Building a financial model can be a complex task, especially when you’ve already spent a lot of time setting up formulas, and conditions, and now your model keeps throwing errors that you can’t figure out. A good financial analyst will follow certain discipline while building a financial model and will avoid any typical mistakes that one is prone to make. Below is a list of a few common mistakes that you must keep in mind while building your model in Excel.
Where ever possible avoid hardcoding numbers. When you need to make an assumption about a number, create an input cell in a separate area and refer to that cell in your model or formula.
You need to be careful while using sum formulas in excel. For example, if you have subtotals, and totals, ensure that correct cells have been selected while calculating sums. No entry should be included twice, especially the cells containing subtotals.
Scan for formula errors. For example, check if the formula in parenthesis is the way it should be. Verify for one or two data sets, before you actively use it in your model. (1-X)/0.9 is not the same as 1-(X/0.9).
If you have a large formula, you are likely to make more mistakes. Simplify the number of steps of large formula into smaller, doable steps that you can check and pinpoint errors far more quickly.
Right Number, Wrong Place
Ensure that the numbers are entered at the right places. Be clear about where to use relative referencing and where to use absolute referencing. Use absolute referencing to lock in places for certain values. This is important especially when you have the same formula replicating in many cells.
A common error is to use two similar sounding formulae in Excel for a particular model. For example, you use Count() when you actually want to use CountIf().
Source File Error
Very often models are built from a source file that has come through e-mail. It is extremely important that the source file data is accurate and usable for further modeling or references.

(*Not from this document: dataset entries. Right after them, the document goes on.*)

-- pv_equiv track=rewrite | github.com/OneKekBer/matura-z-informatyki | practise/neon-cyfrowy/4.py | get_next_alfabet_letter
-- ===== SOURCE A (Python) =====
-- def get_next_alfabet_letter(letter):
--    alfabet = "ABCDEFGHIJKLMNOPQRSTUVWXYZ"
--    letter.upper()
--    for i in range(0, len(alfabet)):
--       if(letter == alfabet[i]):
--          if(i == len(alfabet) - 1):
--             return "A"
--          return alfabet[i+1]
-- ===== SOURCE B (Python) =====
-- def get_next_alfabet_letter(letter):
--     letter.upper()
--     if len(letter) == 1 and 'A' <= letter <= 'Z':
--         return 'A' if letter == 'Z' else chr(ord(letter) + 1)
-- ===== Notes on version B (the rewrite author's own statement) =====
-- stated objective: simpler
-- what changed: Replaces the 26-step scan of the alphabet string with a closed-form code-point range test and chr(ord(letter)+1), wrapping the last letter back to the first.
import Mathlib
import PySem

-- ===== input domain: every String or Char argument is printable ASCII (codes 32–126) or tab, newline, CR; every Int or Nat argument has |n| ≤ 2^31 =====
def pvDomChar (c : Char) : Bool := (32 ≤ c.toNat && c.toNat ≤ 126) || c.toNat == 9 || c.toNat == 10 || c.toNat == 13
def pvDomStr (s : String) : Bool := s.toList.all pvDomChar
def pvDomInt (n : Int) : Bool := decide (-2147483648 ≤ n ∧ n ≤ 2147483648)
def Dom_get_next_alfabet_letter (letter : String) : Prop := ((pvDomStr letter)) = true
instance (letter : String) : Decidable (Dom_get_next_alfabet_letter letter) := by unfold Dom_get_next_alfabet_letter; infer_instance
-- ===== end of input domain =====

-- B replaces A's 26-step scan of the alphabet string with a closed-form code-point test (simpler).


set_option maxRecDepth 8000

-- ===== PORT A =====
def pvAlf : String := "ABCDEFGHIJKLMNOPQRSTUVWXYZ"

-- the 'for i in range(0, len(alfabet))' loop with its early returns, over the remaining
-- indices; 'ls' is letter's code points ('letter == alfabet[i]' compares them with the slice)
def pvLoopA (ls : List Char) : List Int → Option String
  | [] => none
  | i :: rest =>
    match PySem.Str.pyGet? pvAlf i with
    | none => none  -- IndexError is unreachable: every i of the range is in bounds
    | some c =>
      if ls = [c] then
        if i = PySem.Str.len pvAlf - 1 then some "A"
        else
          match PySem.Str.pyGet? pvAlf (i + 1) with
          | none => none  -- unreachable for a matched non-last index
          | some c' => some (String.ofList [c'])
      else pvLoopA ls rest

def get_next_alfabet_letter (letter : String) : Option String :=
  -- 'letter.upper()' is evaluated and discarded; on a String argument it has no effect
  pvLoopA letter.toList (PySem.List.pyRange 0 (PySem.Str.len pvAlf) 1)

-- ===== PORT B =====
def get_next_alfabet_letter_alt (letter : String) : Option String :=
  -- 'letter.upper()' discarded; len(letter) == 1 and 'A' <= letter <= 'Z' is, for a
  -- single character, exactly the code-point range test 65 ≤ c ≤ 90 (exact on ASCII)
  match letter.toList with
  | [c] =>
    if 65 ≤ c.toNat ∧ c.toNat ≤ 90 then
      if c.toNat = 90 then some "A" else some (String.ofList [Char.ofNat (c.toNat + 1)])
    else none
  | _ => none

-- ===== PRECONDITION & SPEC =====
def Spec_get_next_alfabet_letter (letter : String) (out : Option String) : Prop := out = get_next_alfabet_letter_alt letter
instance (letter : String) (out : Option String) : Decidable (Spec_get_next_alfabet_letter letter out) := by unfold Spec_get_next_alfabet_letter; infer_instance

-- ===== CLAIM (what is proved, stated in full; the proofs are below) =====
def Claim_equal_get_next_alfabet_letter : Prop := ∀ (letter : String), Dom_get_next_alfabet_letter letter → Spec_get_next_alfabet_letter letter (get_next_alfabet_letter letter)

-- ===== LEMMAS AND PROOFS =====

-- if the letter never equals a one-char slice of the alphabet, the loop falls through to None
theorem pvLoopA_none (ls : List Char)
    (h : ∀ d ∈ pvAlf.toList, ls ≠ [d]) :
    ∀ l : List Int, pvLoopA ls l = none := by
  intro l
  induction l with
  | nil => rfl
  | cons i rest ih =>
    unfold pvLoopA
    cases hg : PySem.Str.pyGet? pvAlf i with
    | none => rfl
    | some c =>
      have hc : c ∈ pvAlf.toList := by
        simp [PySem.Str.pyGet?] at hg
        exact PySem.List.mem_of_pyGet?_eq_some _ hg
      simp only [if_neg (h c hc)]
      exact ih

theorem pvAlf_list : pvAlf.toList = ['A','B','C','D','E','F','G','H','I','J','K','L','M','N','O','P','Q','R','S','T','U','V','W','X','Y','Z'] := by decide

theorem pvAlf_range : ∀ d ∈ pvAlf.toList, 65 ≤ d.toNat ∧ d.toNat ≤ 90 := by
  rw [pvAlf_list]
  intro d hd
  fin_cases hd <;> exact ⟨by decide, by decide⟩

theorem pv_single (letter : String) (c : Char) (hl : letter.toList = [c])
    (h65 : 65 ≤ c.toNat) (h90 : c.toNat ≤ 90) :
    get_next_alfabet_letter letter = get_next_alfabet_letter_alt letter := by
  have hc : c = Char.ofNat c.toNat := (Char.ofNat_toNat c).symm
  rw [hc] at hl
  unfold get_next_alfabet_letter get_next_alfabet_letter_alt
  rw [hl]
  generalize c.toNat = n at h65 h90 ⊢
  interval_cases n <;> decide

-- ===== VERDICT (by name: the statement is the Claim_ definition above) =====
theorem get_next_alfabet_letter_spec : Claim_equal_get_next_alfabet_letter := by
  intro letter _hdom
  unfold Spec_get_next_alfabet_letter
  match hl : letter.toList with
  | [c] =>
    by_cases hr : 65 ≤ c.toNat ∧ c.toNat ≤ 90
    · exact pv_single letter c hl hr.1 hr.2
    · have hA : get_next_alfabet_letter letter = none := by
        unfold get_next_alfabet_letter
        apply pvLoopA_none
        intro d hd he
        rw [hl] at he
        have hcd : c = d := by injection he
        subst hcd
        exact hr (pvAlf_range c hd)
      rw [hA]
      simp [get_next_alfabet_letter_alt, hl, hr]
  | [] =>
    have hA : get_next_alfabet_letter letter = none := by
      unfold get_next_alfabet_letter
      apply pvLoopA_none
      intro d _ he
      rw [hl] at he
      simp at he
    rw [hA]
    simp [get_next_alfabet_letter_alt, hl]
  | c :: c' :: rest =>
    have hA : get_next_alfabet_letter letter = none := by
      unfold get_next_alfabet_letter
      apply pvLoopA_none
      intro d _ he
      rw [hl] at he
      have := congrArg List.length he
      simp at this
    rw [hA]
    simp [get_next_alfabet_letter_alt, hl]
-- pv_equiv track=rewrite | github.com/matthewmiglio/TarkBot | pytarkbot/bot/flee.py | splice_color_list_for_count_digits
-- ===== SOURCE A (Python) =====
-- def splice_color_list_for_count_digits(color_list):
--     returnPixlist = [None]
--
--     for pixel in color_list:
--         if (returnPixlist[-1] is not None) and (pixel is None):
--             returnPixlist.append(pixel)
--         if (returnPixlist[-1] != "tan") and (pixel == "tan"):
--             returnPixlist.append(pixel)
--
--     return returnPixlist
-- ===== SOURCE B (Python) =====
-- def splice_color_list_for_count_digits(color_list):
--     # filter to the relevant markers, then collapse consecutive duplicates seeded with None
--     relevant = [p for p in color_list if p is None or p == "tan"]
--     out = [None]
--     for p in relevant:
--         if p != out[-1]:
--             out.append(p)
--     return out
-- ===== Notes on version B (the rewrite author's own statement) =====
-- stated objective: simpler
-- what changed: Replaces the single loop with two asymmetric guarded appends by a filter to the relevant markers followed by a uniform collapse of consecutive duplicates seeded with the initial sentinel.
import Mathlib
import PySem

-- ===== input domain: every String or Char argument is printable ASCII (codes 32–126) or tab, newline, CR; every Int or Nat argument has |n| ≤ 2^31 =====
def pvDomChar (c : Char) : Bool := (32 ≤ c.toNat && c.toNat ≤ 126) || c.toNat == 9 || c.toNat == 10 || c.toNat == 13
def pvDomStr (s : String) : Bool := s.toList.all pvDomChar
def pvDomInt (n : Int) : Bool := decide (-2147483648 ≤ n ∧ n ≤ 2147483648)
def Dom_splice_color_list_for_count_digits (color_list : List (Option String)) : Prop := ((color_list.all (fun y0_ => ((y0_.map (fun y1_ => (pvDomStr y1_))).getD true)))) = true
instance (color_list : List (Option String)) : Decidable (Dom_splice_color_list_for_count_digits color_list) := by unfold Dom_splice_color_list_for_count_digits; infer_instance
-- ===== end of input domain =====

-- B replaces A's single loop with two guarded appends by filter-then-collapse of consecutive duplicates (simpler; measured constant-factor faster).


-- ===== PORT A =====
def splice_color_list_for_count_digits (color_list : List (Option String)) : List (Option String) :=
  color_list.foldl (fun returnPixlist pixel =>
    let acc1 :=
      if PySem.List.pyGet? returnPixlist (-1) ≠ some none ∧ pixel = none then
        returnPixlist ++ [pixel]
      else returnPixlist
    if PySem.List.pyGet? acc1 (-1) ≠ some (some "tan") ∧ pixel = some "tan" then
      acc1 ++ [pixel]
    else acc1) [none]

-- ===== PORT B =====
-- B: filter to relevant markers, then collapse consecutive duplicates seeded with [none]
def spliceRelevant (p : Option String) : Bool := p == none || p == some "tan"

def spliceCollapseStep (out : List (Option String)) (p : Option String) : List (Option String) :=
  if some p ≠ PySem.List.pyGet? out (-1) then out ++ [p] else out

def splice_color_list_for_count_digits_alt (color_list : List (Option String)) : List (Option String) :=
  (color_list.filter spliceRelevant).foldl spliceCollapseStep [none]

-- ===== PRECONDITION & SPEC =====
def Spec_splice_color_list_for_count_digits (color_list : List (Option String)) (out : List (Option String)) : Prop := out = splice_color_list_for_count_digits_alt color_list
instance (color_list : List (Option String)) (out : List (Option String)) : Decidable (Spec_splice_color_list_for_count_digits color_list out) := by unfold Spec_splice_color_list_for_count_digits; infer_instance

-- ===== CLAIM (what is proved, stated in full; the proofs are below) =====
def Claim_equal_splice_color_list_for_count_digits : Prop := ∀ (color_list : List (Option String)), Dom_splice_color_list_for_count_digits color_list → Spec_splice_color_list_for_count_digits color_list (splice_color_list_for_count_digits color_list)

-- ===== LEMMAS AND PROOFS =====

-- A's loop step, named for the proofs
def spliceAStep (returnPixlist : List (Option String)) (pixel : Option String) : List (Option String) :=
  let acc1 :=
    if PySem.List.pyGet? returnPixlist (-1) ≠ some none ∧ pixel = none then
      returnPixlist ++ [pixel]
    else returnPixlist
  if PySem.List.pyGet? acc1 (-1) ≠ some (some "tan") ∧ pixel = some "tan" then
    acc1 ++ [pixel]
  else acc1

theorem spliceA_eq_foldl (color_list : List (Option String)) :
    splice_color_list_for_count_digits color_list = color_list.foldl spliceAStep [none] := rfl

theorem splice_loop_eq (cl : List (Option String)) (ys : List (Option String)) (l : Option String)
    (hl : l = none ∨ l = some "tan") :
    cl.foldl spliceAStep (ys ++ [l]) =
      (cl.filter spliceRelevant).foldl spliceCollapseStep (ys ++ [l]) := by
  induction cl generalizing ys l with
  | nil => rfl
  | cons p rest ih =>
    by_cases hp : p = none
    · subst hp
      rcases hl with hl | hl <;> subst hl
      · simp [List.foldl_cons, spliceAStep, spliceCollapseStep, spliceRelevant,
          PySem.List.pyGet?_neg_one_append_singleton]
        exact ih ys none (Or.inl rfl)
      · simp [List.foldl_cons, spliceAStep, spliceCollapseStep, spliceRelevant,
          PySem.List.pyGet?_neg_one_append_singleton]
        have := ih (ys ++ [some "tan"]) none (Or.inl rfl)
        simpa using this
    · by_cases ht : p = some "tan"
      · subst ht
        rcases hl with hl | hl <;> subst hl
        · simp [List.foldl_cons, spliceAStep, spliceCollapseStep, spliceRelevant,
            PySem.List.pyGet?_neg_one_append_singleton]
          have := ih (ys ++ [none]) (some "tan") (Or.inr rfl)
          simpa using this
        · simp [List.foldl_cons, spliceAStep, spliceCollapseStep, spliceRelevant,
            PySem.List.pyGet?_neg_one_append_singleton]
          exact ih ys (some "tan") (Or.inr rfl)
      · have hfilt : spliceRelevant p = false := by
          cases p <;> simp_all [spliceRelevant]
        have hstep : spliceAStep (ys ++ [l]) p = ys ++ [l] := by
          simp [spliceAStep, hp, ht]
        simp [List.foldl_cons, hfilt, hstep]
        exact ih ys l hl

-- ===== VERDICT (by name: the statement is the Claim_ definition above) =====
theorem splice_color_list_for_count_digits_spec : Claim_equal_splice_color_list_for_count_digits := by
  intro cl _
  unfold Spec_splice_color_list_for_count_digits splice_color_list_for_count_digits_alt
  rw [spliceA_eq_foldl]
  exact splice_loop_eq cl [] none (Or.inl rfl)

A very common error is to mix up which numbers should be positive and which ones negative. For example, in a cash flow model, any outflow should carry a negative sign and any inflow a positive sign. The formulas such as NPV and IRR will give wrong results if signs are wrong.
Working with Dates
Date functions can be annoying. Avoid manual calculating such as adding 30 days to reach another month, and instead use intelligent date functions provided in excel.
This happens when you refer the cell containing the formula into the formula itself. You need to absolutely avoid this.
Decimals and Percentages
You need to be careful about cells containing decimal and percentages. In the entire workbook represent numbers either as 0.07 or as 7%. Choose one style to avoid confusion.